INSTRUCTIONS FOR THE TASK :: Answer with a bare number: the count of lines in the data below that contain the word "trailing".
BEGIN GIVEN ENTRIES
-- pv_equiv track=rewrite | github.com/thewizardplusplus/micro | micro/function_type.py | _simplify_type
-- ===== SOURCE A (Python) =====
-- def _simplify_type(arities):
--     # remove trailing zero arities
--     return arities[:next((
--         index
--         for index, arity in zip(
--             range(len(arities), 0, -1),
--             reversed(arities),
--         )
--         if arity != 0
--     ), 0)]
-- ===== SOURCE B (Python) =====
-- def _simplify_type(arities):
--     # remove trailing zero arities: one forward pass recording the cut point
--     last = 0
--     for index, arity in enumerate(arities):
--         if arity != 0:
--             last = index + 1
--     return arities[:last]
-- ===== Notes on version B (the rewrite author's own statement) =====
-- stated objective: idiomatic
-- what changed: Replaced the reverse-scan generator (zip of a countdown range with reversed(arities), first non-zero wins) by a single forward enumerate pass that keeps updating the cut point `last` after each non-zero arity.
import Mathlib
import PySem

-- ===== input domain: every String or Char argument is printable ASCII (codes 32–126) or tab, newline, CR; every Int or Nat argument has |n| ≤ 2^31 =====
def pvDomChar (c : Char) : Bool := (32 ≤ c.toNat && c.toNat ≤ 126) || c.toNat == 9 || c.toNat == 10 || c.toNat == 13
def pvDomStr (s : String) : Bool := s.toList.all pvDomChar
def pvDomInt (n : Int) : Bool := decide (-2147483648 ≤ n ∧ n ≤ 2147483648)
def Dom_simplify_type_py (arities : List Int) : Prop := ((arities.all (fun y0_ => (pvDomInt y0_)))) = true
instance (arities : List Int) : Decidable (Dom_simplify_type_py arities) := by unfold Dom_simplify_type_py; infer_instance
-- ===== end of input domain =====

-- B replaces A's reverse-scan generator by a forward enumerate pass recording the cut point (idiomatic).

-- ===== PORT A =====
-- next((index for index, arity in pairs if arity != 0), 0)
def pvFirstNonzeroIdx : List (Int × Int) → Int
  | [] => 0
  | (idx, a) :: rest => if a ≠ 0 then idx else pvFirstNonzeroIdx rest

def simplify_type_py (arities : List Int) : List Int :=
  PySem.List.slice arities none
    (some (pvFirstNonzeroIdx
      ((PySem.List.pyRange (arities.length : Int) 0 (-1)).zip arities.reverse)))

-- ===== PORT B =====
def simplify_type_py_alt (arities : List Int) : List Int :=
  let last : Int :=
    (PySem.List.enumerate arities 0).foldl
      (fun last p => if p.2 ≠ 0 then p.1 + 1 else last) 0
  PySem.List.slice arities none (some last)

-- ===== PRECONDITION & SPEC =====
def Spec_simplify_type_py (arities : List Int) (out : List Int) : Prop := out = simplify_type_py_alt arities
instance (arities : List Int) (out : List Int) : Decidable (Spec_simplify_type_py arities out) := by unfold Spec_simplify_type_py; infer_instance

-- ===== CLAIM (what is proved, stated in full; the proofs are below) =====
def Claim_equal_simplify_type_py : Prop := ∀ (arities : List Int), Dom_simplify_type_py arities → Spec_simplify_type_py arities (simplify_type_py arities)

-- ===== LEMMAS AND PROOFS =====

theorem pv_enumerate_append (ys zs : List Int) (s : Int) :
    PySem.List.enumerate (ys ++ zs) s
      = PySem.List.enumerate ys s ++ PySem.List.enumerate zs (s + ys.length) := by
  induction ys generalizing s with
  | nil => simp [PySem.List.enumerate_nil]
  | cons y ys ih =>
      simp [PySem.List.enumerate_cons, ih]
      ring_nf

theorem pv_cuts_eq (xs : List Int) :
    pvFirstNonzeroIdx
        ((PySem.List.pyRange (xs.length : Int) 0 (-1)).zip xs.reverse)
      = (PySem.List.enumerate xs 0).foldl
          (fun last p => if p.2 ≠ 0 then p.1 + 1 else last) 0 := by
  induction xs using List.reverseRecOn with
  | nil => simp [PySem.List.pyRange, pvFirstNonzeroIdx, PySem.List.enumerate_nil]
  | append_singleton ys a ih =>
      have hlen : ((ys ++ [a]).length : Int) = (ys.length : Int) + 1 := by simp
      have hcons : PySem.List.pyRange ((ys ++ [a]).length : Int) 0 (-1)
          = ((ys.length : Int) + 1) :: PySem.List.pyRange (ys.length : Int) 0 (-1) := by
        rw [hlen, PySem.List.pyRange_neg_one_cons (by positivity)]
        norm_num
      rw [pv_enumerate_append, List.foldl_append]
      simp only [List.reverse_append, List.reverse_singleton, List.singleton_append,
        hcons, List.zip_cons_cons, pvFirstNonzeroIdx,
        PySem.List.enumerate_cons, PySem.List.enumerate_nil, List.foldl_cons, List.foldl_nil]
      by_cases ha : a = 0 <;> simp [ha, ih]

-- ===== VERDICT (by name: the statement is the Claim_ definition above) =====
theorem simplify_type_py_spec : Claim_equal_simplify_type_py := by
  intro arities _
  unfold Spec_simplify_type_py simplify_type_py simplify_type_py_alt
  rw [pv_cuts_eq]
END GIVEN ENTRIES
ANSWER TO THE EXERCISE :: 2